Lesson 4: Obtain a formal commitment to HR staffing from the Ministry of Public Health and Population at the project design stage. Despite the recruitment of staff needed to deliver services by some projects in the target areas, the Ministry lacks formal commitment at the design stage of interventions to take over health institutions to ensure their adequate staffing, one of the biggest threats to sustainability.
Lesson 5: Improve MNCH approaches and practices through collaboration and exchange with other projects. According to project stakeholders, opportunities to meet and share experiences with other projects have allowed them to better focus their actions and thus improve their performance.
Lesson 6: Provide projects with human resources specifically assigned to gender equality and governance.
Executing agencies benefit from providing their local teams with resources and expertise specifically assigned to gender equality and governance so that they can better adjust their interventions as these evolve.

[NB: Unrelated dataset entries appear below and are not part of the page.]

-- pv_equiv track=rewrite | github.com/jsean662/scrappers-1 | selenium/whatsapp/whatsapp/spiders/rake_wt_nltk.py | _join_bhks
-- ===== SOURCE A (Python) =====
-- def isNumeric(word):
--   try:
--     float(word) if '.' in word else int(word)
--     return True
--   except ValueError:
--     return False
--
-- def _join_bhks(phrase_list):
--   no_list = ['one','two','three','four','five','six','seven','eight','nine','ten']
--   make_bhk = []
--   for phrase in phrase_list:
--     make_bhk_list = []
--     num_list = ''
--     for num,item in enumerate(phrase):
--       if (len(item)==1 and isNumeric(item)) or ('.' in item and len(item)==3) or (item in no_list):
--         num_list = item
--       else:
--         make_bhk_list.append(num_list+item)
--         num_list = ''
--     make_bhk.append(make_bhk_list)
--   return make_bhk
-- ===== SOURCE B (Python) =====
-- def isNumeric(word):
--   try:
--     float(word) if '.' in word else int(word)
--     return True
--   except ValueError:
--     return False
--
-- def _join_bhks(phrase_list):
--   no_list = ['one','two','three','four','five','six','seven','eight','nine','ten']
--   def is_marker(item):
--     return (len(item)==1 and isNumeric(item)) or ('.' in item and len(item)==3) or (item in no_list)
--   return [[(prev if is_marker(prev) else '') + cur
--            for prev, cur in zip([''] + phrase, phrase)
--            if not is_marker(cur)]
--           for phrase in phrase_list]
-- ===== Notes on version B (the rewrite author's own statement) =====
-- stated objective: simpler
-- what changed: Replaces the stateful num_list accumulator loop with a stateless zip-of-adjacent-tokens comprehension: each non-marker token takes its immediately preceding token as prefix iff that neighbour is a marker.
import Mathlib
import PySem

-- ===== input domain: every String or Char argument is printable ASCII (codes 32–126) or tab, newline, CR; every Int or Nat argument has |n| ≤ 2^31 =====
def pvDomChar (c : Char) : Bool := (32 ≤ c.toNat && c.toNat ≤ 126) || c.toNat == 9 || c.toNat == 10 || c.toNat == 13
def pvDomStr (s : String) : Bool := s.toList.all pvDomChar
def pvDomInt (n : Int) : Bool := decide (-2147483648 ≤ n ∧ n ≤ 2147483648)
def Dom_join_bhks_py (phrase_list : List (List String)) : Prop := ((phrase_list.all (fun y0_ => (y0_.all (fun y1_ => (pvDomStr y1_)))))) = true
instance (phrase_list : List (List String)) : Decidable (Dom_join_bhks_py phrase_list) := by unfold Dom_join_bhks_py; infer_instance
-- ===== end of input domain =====

-- B replaces A's forward-carried num_list accumulator with a stateless comprehension over
-- zip([''] + phrase, phrase): same values, simpler decomposition (no speed claim).

-- ===== PORT A =====
-- isNumeric(word): the float(word) branch ('.' in word) is reached by _join_bhks only for
-- length-1 words, i.e. word = ".", where float(".") raises ValueError → False; exact there.
def isNumericPy (word : String) : Bool :=
  if PySem.Str.isIn "." word then false
  else (PySem.Int.ofStr? word).isSome

def pyNoList : List String :=
  ["one","two","three","four","five","six","seven","eight","nine","ten"]

def join_bhks_py (phrase_list : List (List String)) : List (List String) :=
  phrase_list.foldl (fun make_bhk phrase =>
    let st := (PySem.List.enumerate phrase 0).foldl
      (fun (st : List String × String) ni =>
        let item := ni.2
        if (PySem.Str.len item == 1 && isNumericPy item)
            || (PySem.Str.isIn "." item && PySem.Str.len item == 3)
            || pyNoList.contains item
        then (st.1, item)
        else (st.1 ++ [st.2 ++ item], ""))
      ([], "")
    make_bhk ++ [st.1]) []

-- ===== PORT B =====
def isMarkerB (item : String) : Bool :=
  (PySem.Str.len item == 1 && isNumericPy item)
    || (PySem.Str.isIn "." item && PySem.Str.len item == 3)
    || pyNoList.contains item

def join_bhks_py_alt (phrase_list : List (List String)) : List (List String) :=
  phrase_list.map (fun phrase =>
    ((("" :: phrase).zip phrase).filter (fun pc => !isMarkerB pc.2)).map
      (fun pc => (if isMarkerB pc.1 then pc.1 else "") ++ pc.2))

-- ===== PRECONDITION & SPEC =====
def Spec_join_bhks_py (phrase_list : List (List String)) (out : List (List String)) : Prop := out = join_bhks_py_alt phrase_list
instance (phrase_list : List (List String)) (out : List (List String)) : Decidable (Spec_join_bhks_py phrase_list out) := by unfold Spec_join_bhks_py; infer_instance

-- ===== CLAIM (what is proved, stated in full; the proofs are below) =====
def Claim_equal_join_bhks_py : Prop := ∀ (phrase_list : List (List String)), Dom_join_bhks_py phrase_list → Spec_join_bhks_py phrase_list (join_bhks_py phrase_list)

-- ===== LEMMAS AND PROOFS =====

-- B's per-phrase comprehension, written with an explicit 'previous token' parameter.
def bPhrase (prev : String) (xs : List String) : List String :=
  (((prev :: xs).zip xs).filter (fun pc => !isMarkerB pc.2)).map
    (fun pc => (if isMarkerB pc.1 then pc.1 else "") ++ pc.2)

lemma bPhrase_cons (prev x : String) (xs : List String) :
    bPhrase prev (x :: xs) =
      (if isMarkerB x then [] else [(if isMarkerB prev then prev else "") ++ x]) ++ bPhrase x xs := by
  by_cases h : isMarkerB x <;> simp [bPhrase, h]

-- A's inner loop body, index dropped (the index is unused by A's body).
def aStep (st : List String × String) (item : String) : List String × String :=
  if isMarkerB item then (st.1, item) else (st.1 ++ [st.2 ++ item], "")

lemma enum_foldl_eq (xs : List String) : ∀ (n : Int) (st : List String × String),
    (PySem.List.enumerate xs n).foldl
      (fun (st : List String × String) ni =>
        let item := ni.2
        if (PySem.Str.len item == 1 && isNumericPy item)
            || (PySem.Str.isIn "." item && PySem.Str.len item == 3)
            || pyNoList.contains item
        then (st.1, item)
        else (st.1 ++ [st.2 ++ item], "")) st
      = xs.foldl aStep st := by
  induction xs with
  | nil => intro n st; simp [PySem.List.enumerate]
  | cons x xs ih =>
    intro n st
    rw [show PySem.List.enumerate (x :: xs) n = (n, x) :: PySem.List.enumerate xs (n + 1) from
      by simp [PySem.List.enumerate]]
    rw [List.foldl_cons, List.foldl_cons, ih]
    rfl

lemma loopA_eq : ∀ (xs acc : List String) (nl prev : String),
    nl = (if isMarkerB prev then prev else "") →
    (xs.foldl aStep (acc, nl)).1 = acc ++ bPhrase prev xs := by
  intro xs
  induction xs with
  | nil => intro acc nl prev _; simp [bPhrase]
  | cons x xs ih =>
    intro acc nl prev hnl
    by_cases h : isMarkerB x
    · rw [List.foldl_cons, show aStep (acc, nl) x = (acc, x) by simp [aStep, h],
        ih acc x x (by simp [h]), bPhrase_cons]
      simp [h]
    · rw [List.foldl_cons, show aStep (acc, nl) x = (acc ++ [nl ++ x], "") by simp [aStep, h],
        ih (acc ++ [nl ++ x]) "" x (by simp [h]), bPhrase_cons]
      simp [h, hnl]

-- ===== VERDICT (by name: the statement is the Claim_ definition above) =====
theorem join_bhks_py_spec : Claim_equal_join_bhks_py := by
  intro phrase_list _
  show join_bhks_py phrase_list = join_bhks_py_alt phrase_list
  unfold join_bhks_py join_bhks_py_alt
  rw [PySem.List.foldl_append_singleton_eq_map]
  simp only [List.nil_append]
  apply List.map_congr_left
  intro phrase _
  rw [enum_foldl_eq, loopA_eq phrase [] "" "" (by decide)]
  simp [bPhrase]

Lesson 7: Regularly adapt IEC content and approaches to the target audiences and the intervention context. Interventions aimed at mobilizing communities are carried out over time during which the acquisition of knowledge evolves within the beneficiaries. Thus, regular updating of content and approaches promotes greater effectiveness of these interventions.
R-1: 1. That KFM, in collaboration with the other GAC divisions concerned and with the health authorities of partner countries, develop a programming framework specific to the health sector.
R-2: 2. That KFM, on the recommendation of the host country’s health authorities, identify priority intervention locations for projects in their country based on the nature of the program’s support, the other actors present and Canadian technical expertise.
R-3: That KFM, through project management structures, make Canadian and national partners accountable in terms of identifying, implementing and achieving project results. This means implementing formal agreements between stakeholders to make them more accountable for outcomes, while giving them the flexibility they require to adapt their interventions to evolving contexts and emerging needs.
R-4: That KFM require projects to incorporate an explicit theory of change that serves as a basis for their action and determines the factors at play, as well as their dynamics in achieving major outcomes.
R-5: That KFM ensure that projects have an explicit and complete gender equality strategy, that this strategy is rooted in a gender‑based analysis, and that it contains specific gender equality results in the logic models and corresponding indicators in the performance measurement framework.
R-6: That KFM ensure that implementing agencies have, on their project team, expertise in health systems governance.
R-7: That KFM realistically set out its expectations and requirements with regard to the sustainability of results when calls for proposals are launched or no later than when project implementation plans (PIP) are being developed, and that KFM inform national partners of the duration and continuity of its commitment to them.
R-8: That KFM conduct an impact evaluation on the effects that awareness and training activities supported by MNCH projects in Haiti have had on behavioural changes among target beneficiaries.